幹細胞はどんな条件下で所望の系統の細胞に分化するように誘導されうるかについて決定するためにアッセイを設定する場合、培養物中の未分化細胞の自己再生を支持し、それらを所望の細胞系統に仕向けるであろう正確な分子又はむしろ、分子の正確な組み合わせを同定することが望ましい。
【０００５】
本発明以前では、所望の細胞系統への幹細胞の分化を刺激することができる分子又は分子の組合せを同定するための方法は顕微操作によるものであり、1) 単一分子について連続的な勾配、又は2) 異なる濃度の分子をそれぞれ含有するチャンバーを用いた一以上の分子の分散(不連続的な)濃度を達成するためには、時間と労力を費やすものであった。
【０００６】
（発明の概要）
本発明は、細胞培養物中に一又は複数の対象とする薬剤の連続的な濃度勾配を生じさせる方法を提供する。

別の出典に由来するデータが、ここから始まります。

-- A's result, flushed, is the fold of the abstract run list
theorem pvFlushA (n : Nat) : ∀ (ps : List String), ps.length ≤ n →
    ∀ (d : PySem.Dict String (List String)) (value : List String) (k : String),
    (let st := ps.foldl pvStepA (d, value, k); st.1.insert st.2.2 st.2.1)
      = (pvPairs k value ps).foldl pvIns d := by
  induction n with
  | zero =>
    intro ps hlen d value k
    have hps : ps = [] := List.eq_nil_of_length_eq_zero (Nat.le_zero.mp hlen)
    subst hps
    simp [pvPairs, pvIns]
  | succ n ih =>
    intro ps hlen d value k
    simp only
    rw [pvAbsorb]
    rw [pvPairs.eq_def]
    cases hdrop : ps.dropWhile (fun p => pvParent p == k) with
    | nil => simp [pvIns]
    | cons q qs =>
      have hq : ¬ (pvParent q == k) = true := by
        have := List.head_dropWhile_not (fun p => pvParent p == k)
          (l := ps) (by rw [hdrop]; exact List.cons_ne_nil q qs)
        simpa [hdrop] using this
      have hq' : pvParent q ≠ k := by simpa using hq
      have hlen' : qs.length ≤ n := by
        have h1 := List.length_dropWhile_le (fun p => pvParent p == k) ps
        rw [hdrop] at h1
        simp only [List.length_cons] at h1
        omega
      have hstep : pvStepA (d, value ++ (ps.takeWhile (fun p => pvParent p == k)).map pvBase, k) q
          = (d.insert k (value ++ (ps.takeWhile (fun p => pvParent p == k)).map pvBase),
             [pvBase q], pvParent q) := by
        simp [pvStepA, Ne.symm hq']
      simp only [List.foldl_cons, hstep]
      have := ih qs hlen' (d.insert k (value ++ (ps.takeWhile (fun p => pvParent p == k)).map pvBase))
        [pvBase q] (pvParent q)
      simpa [pvIns] using this

-- B's result is the fold of the abstract run list from the empty dict
theorem pvAltEq (n : Nat) : ∀ (p0 : String) (ps : List String), ps.length ≤ n →
    folder_path_alt (p0 :: ps)
      = ((pvPairs (pvParent p0) [pvBase p0] ps).foldl pvIns PySem.Dict.empty).items := by
  induction n with
  | zero =>
    intro p0 ps hlen
    have hps : ps = [] := List.eq_nil_of_length_eq_zero (Nat.le_zero.mp hlen)
    subst hps
    simp [folder_path_alt, pvPairs, pvIns, PySem.Dict.ofList, PySem.Dict.update]
  | succ n ih =>
    intro p0 ps hlen
    rw [folder_path_alt.eq_def, pvPairs.eq_def]
    cases hdrop : ps.dropWhile (fun p => pvParent p == pvParent p0) with
    | nil => simp [hdrop, pvIns, PySem.Dict.ofList, PySem.Dict.update]
    | cons q qs =>
      have hlen' : qs.length ≤ n := by
        have h1 := List.length_dropWhile_le (fun p => pvParent p == pvParent p0) ps
        rw [hdrop] at h1
        simp only [List.length_cons] at h1
        omega
      simp only [hdrop, List.isEmpty_cons, Bool.false_eq_true, if_false, List.foldl_cons]
      rw [ih q qs hlen']
      simp only [show (fun (d : PySem.Dict String (List String)) (kv : String × List String) =>
        d.insert kv.1 kv.2) = pvIns from rfl]
      rw [pvMergeFold (pvPairs (pvParent q) [pvBase q] qs) PySem.Dict.empty _
        PySem.Dict.nodup_keys_empty]
      simp [pvIns, PySem.Dict.ofList, PySem.Dict.update, List.map_cons, PySem.Dict.empty]

-- ===== VERDICT (by name: the statement is the Claim_ definition above) =====
theorem folder_path_spec : Claim_equal_folder_path := by
  intro list_path _ hpre
  unfold Spec_folder_path
  match list_path with
  | [] => exact absurd rfl hpre
  | p0 :: ps =>
    show folder_path (p0 :: ps) = folder_path_alt (p0 :: ps)
    have hA := pvFlushA ps.length ps le_rfl PySem.Dict.empty [pvBase p0] (pvParent p0)
    have hB := pvAltEq ps.length p0 ps le_rfl
    have hstep0 : pvStepA (PySem.Dict.empty, ([] : List String), pvParent p0) p0
        = (PySem.Dict.empty, [pvBase p0], pvParent p0) := by
      simp [pvStepA]
    simp only [folder_path, List.foldl_cons, hstep0]
    rw [hB, ← hA]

一実施態様では、本方法は、細胞接着分子(一又は複数)を発現する細胞が自己集合化凝集塊(self-assembling aggregates)を形成し、かつ細胞培養培地に組み換えて発現した薬剤(一又は複数)を分泌するために十分な条件下にて、少なくとも一の細胞接着分子と一又は複数の対象とする薬剤を組み換えて発現する細胞を培養して、これによって細胞培養培地中に薬剤(一又は複数)の連続的な濃度勾配が生じることを含んでなる。
【０００７】
他の実施態様では、重力補助法(gravity assisted method)と言われ、一又は複数の対象とする薬剤を組み換えて発現する細胞を、細胞が自己集合体化凝集塊を形成するために十分な条件下にて、ペトリ皿などの容器の蓋に懸滴として置き、この自己集合体化凝集塊が容器から細胞培地へ移動する際に細胞培養培地中に組み換えて発現される薬剤(一又は複数)を分泌させて、薬剤(一又は複数)の連続的な濃度勾配を生じさせる。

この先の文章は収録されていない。